Because of the small quantity of brake wear debris available,⁵ a low solid-to-liquid ratio (1∶10⁴) was maintained for all leaching experiments. For the 18 h leaching tests, an appropriate mass (0.0025 g) of brake wear debris was weighed out in each bottle-point reactor (30 mL, Wheaton HDPE bottles) before transferring a fixed volume (25 mL) of leaching solution to each bottle. These tests were conducted in triplicate using three separate reactors containing the same leaching solution. All reactor bottles were equilibrated in the dark at room temperature (21 ± 2 °C) on an end-over-end tumbler rotating at approximately 25 rpm. At the end of the 18 h leaching tests, particulate materials were removed from the samples using an acid-washed 0.2 μm nylon membrane syringe filter (Gelman Laboratory), and the first 2 to 3 mL of each filtrate was discarded before collecting a filtered sample for copper and iron analyses. The pH of each filtered sample was measured to monitor pH changes during the leaching process.
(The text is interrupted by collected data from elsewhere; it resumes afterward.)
-- pv_equiv track=rewrite | github.com/damarisarmoa12/Intro | parcialpython.py | ap_antes_corte
-- ===== SOURCE A (Python) =====
-- def ap_antes_corte (c : str, s : str) -> int:
--    res = 0
--    i = 0
--    saldo = 0
--
--    while i < len(s):
--       if s[i] == "r":
--          saldo += 350
--       if s[i] == "v":
--          saldo -= 56
--       if s[i] == c:
--          res += 1
--       if s[i] == "x" or saldo < 0:
--          break
--       i += 1
--
--    return res
-- ===== SOURCE B (Python) =====
-- def ap_antes_corte(c, s):
--     # Stage 1: running balance after each character (arithmetic, no branching).
--     saldo_after = []
--     t = 0
--     for ch in s:
--         t += 350 * (ch == "r") - 56 * (ch == "v")
--         saldo_after.append(t)
--     # Stage 2: first index where the loop would break (inclusive), else whole string.
--     stop = next((i + 1 for i, ch in enumerate(s)
--                  if ch == "x" or saldo_after[i] < 0), len(s))
--     # Stage 3: count characters equal to c in the processed prefix.
--     return sum(ch == c for ch in s[:stop])
-- ===== Notes on version B (the rewrite author's own statement) =====
-- stated objective: alternative
-- what changed: A interleaves balance update, counting and the break test in one while-loop over indices; B is staged: it first materialises the list of running balances arithmetically, then locates the inclusive stop index as the first position whose char is 'x' or whose balance is negative (via next/enumerate, findIdx? in the port), and finally counts c over the sliced prefix.
import Mathlib
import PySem

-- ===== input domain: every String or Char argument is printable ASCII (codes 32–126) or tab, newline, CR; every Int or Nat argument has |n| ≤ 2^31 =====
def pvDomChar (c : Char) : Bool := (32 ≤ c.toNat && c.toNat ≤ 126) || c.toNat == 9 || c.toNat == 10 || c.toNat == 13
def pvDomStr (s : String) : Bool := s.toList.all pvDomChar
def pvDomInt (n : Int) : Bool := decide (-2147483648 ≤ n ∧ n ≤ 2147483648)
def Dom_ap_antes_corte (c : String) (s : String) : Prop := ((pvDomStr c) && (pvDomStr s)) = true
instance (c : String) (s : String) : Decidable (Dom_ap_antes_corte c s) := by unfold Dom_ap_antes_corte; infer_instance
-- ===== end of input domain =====

-- B restructures A's single while-loop into three staged passes (balance list, stop-index search, prefix count) of the same cost; return value proved equal.


-- ===== PORT A =====
-- Literal port of A's while loop: state (saldo, res), same update order r, v, count, break.
def apLoopA (c : String) : List Char → Int → Int → Int
  | [], _, res => res
  | ch :: rest, saldo, res =>
    let saldo := if ch == 'r' then saldo + 350 else saldo
    let saldo := if ch == 'v' then saldo - 56 else saldo
    let res := if String.mk [ch] == c then res + 1 else res
    if ch == 'x' || saldo < 0 then res else apLoopA c rest saldo res

def ap_antes_corte (c : String) (s : String) : Int := apLoopA c s.toList 0 0

-- ===== PORT B =====
-- Stage 1 of Source B: the list of running balances after each character.
def apBalances : List Char → Int → List Int
  | [], _ => []
  | ch :: rest, t =>
    let t := t + 350 * (if ch == 'r' then 1 else 0) - 56 * (if ch == 'v' then 1 else 0)
    t :: apBalances rest t

-- Stages 2 and 3 of Source B: first break position (next/enumerate → findIdx? over the
-- zipped char/balance list), then count c over the sliced prefix.
def ap_antes_corte_alt (c : String) (s : String) : Int :=
  let l := s.toList
  let stop := match (l.zip (apBalances l 0)).findIdx? (fun p => p.1 == 'x' || p.2 < 0) with
    | some i => i + 1
    | none => l.length
  ((l.take stop).countP (fun ch => String.mk [ch] == c) : Int)

-- ===== PRECONDITION & SPEC =====
def Spec_ap_antes_corte (c : String) (s : String) (out : Int) : Prop := out = ap_antes_corte_alt c s
instance (c : String) (s : String) (out : Int) : Decidable (Spec_ap_antes_corte c s out) := by unfold Spec_ap_antes_corte; infer_instance

-- ===== CLAIM (what is proved, stated in full; the proofs are below) =====
def Claim_equal_ap_antes_corte : Prop := ∀ (c : String) (s : String), Dom_ap_antes_corte c s → Spec_ap_antes_corte c s (ap_antes_corte c s)

-- ===== LEMMAS AND PROOFS =====

-- B's stop value as a function of the start balance (used only in the proof).
def apStop (l : List Char) (t : Int) : Nat :=
  match (l.zip (apBalances l t)).findIdx? (fun p => p.1 == 'x' || p.2 < 0) with
  | some i => i + 1
  | none => l.length

theorem apStop_cons (ch : Char) (rest : List Char) (t : Int) :
    apStop (ch :: rest) t =
      (if ch == 'x' || (t + 350 * (if ch == 'r' then 1 else 0) - 56 * (if ch == 'v' then 1 else 0) < 0 : Bool)
       then 1
       else apStop rest (t + 350 * (if ch == 'r' then 1 else 0) - 56 * (if ch == 'v' then 1 else 0)) + 1) := by
  simp only [apStop, apBalances, List.zip_cons_cons, List.findIdx?_cons]
  by_cases hb : (ch == 'x' || (t + 350 * (if ch == 'r' then 1 else 0) - 56 * (if ch == 'v' then 1 else 0) < 0 : Bool)) = true
  · rw [if_pos hb, if_pos hb]
  · rw [if_neg hb, if_neg hb]
    cases h : (rest.zip (apBalances rest (t + 350 * (if ch == 'r' then 1 else 0) - 56 * (if ch == 'v' then 1 else 0)))).findIdx? (fun p => p.1 == 'x' || p.2 < 0) with
    | none => simp [h]
    | some i => simp [h]

theorem apLoopA_eq_count (c : String) (l : List Char) : ∀ (saldo res : Int),
    apLoopA c l saldo res
      = res + ((l.take (apStop l saldo)).countP (fun ch => String.mk [ch] == c) : Int) := by
  induction l with
  | nil => intro saldo res; simp [apLoopA, apStop, apBalances]
  | cons ch rest ih =>
    intro saldo res
    rw [apStop_cons]
    simp only [apLoopA]
    have hsal : (if ch == 'v' then (if ch == 'r' then saldo + 350 else saldo) - 56
        else (if ch == 'r' then saldo + 350 else saldo))
        = saldo + 350 * (if ch == 'r' then 1 else 0) - 56 * (if ch == 'v' then 1 else 0) := by
      by_cases hr : (ch == 'r') = true <;> by_cases hv : (ch == 'v') = true <;>
        simp_all <;> ring
    rw [hsal]
    by_cases hb : (ch == 'x' || (saldo + 350 * (if ch == 'r' then 1 else 0) - 56 * (if ch == 'v' then 1 else 0) < 0 : Bool)) = true
    · simp only [hb, if_true]
      by_cases hc : (String.mk [ch] == c) = true <;>
        simp [hc, List.countP_cons] <;> ring
    · simp only [hb, if_false, Bool.false_eq_true]
      rw [ih]
      by_cases hc : (String.mk [ch] == c) = true <;>
        simp [hc, List.countP_cons] <;> ring

-- ===== VERDICT (by name: the statement is the Claim_ definition above) =====
theorem ap_antes_corte_spec : Claim_equal_ap_antes_corte := by
  intro c s _
  unfold Spec_ap_antes_corte ap_antes_corte ap_antes_corte_alt
  rw [apLoopA_eq_count]
  simp [apStop]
The static pH leaching procedure was similar to that used above for the regular 18 h leaching tests, except for maintaining constant solution pH values by periodic adjustment with 0.1 N HNO₃ or 0.1 N NaOH as needed during mixing. Once the pH deviation for each sample was confirmed to be less than ±0.2 from its target value, an additional 18 h mixing period was conducted for a total combined nominal leaching time of 48 h. All static pH leaching tests were conducted with duplicate samples.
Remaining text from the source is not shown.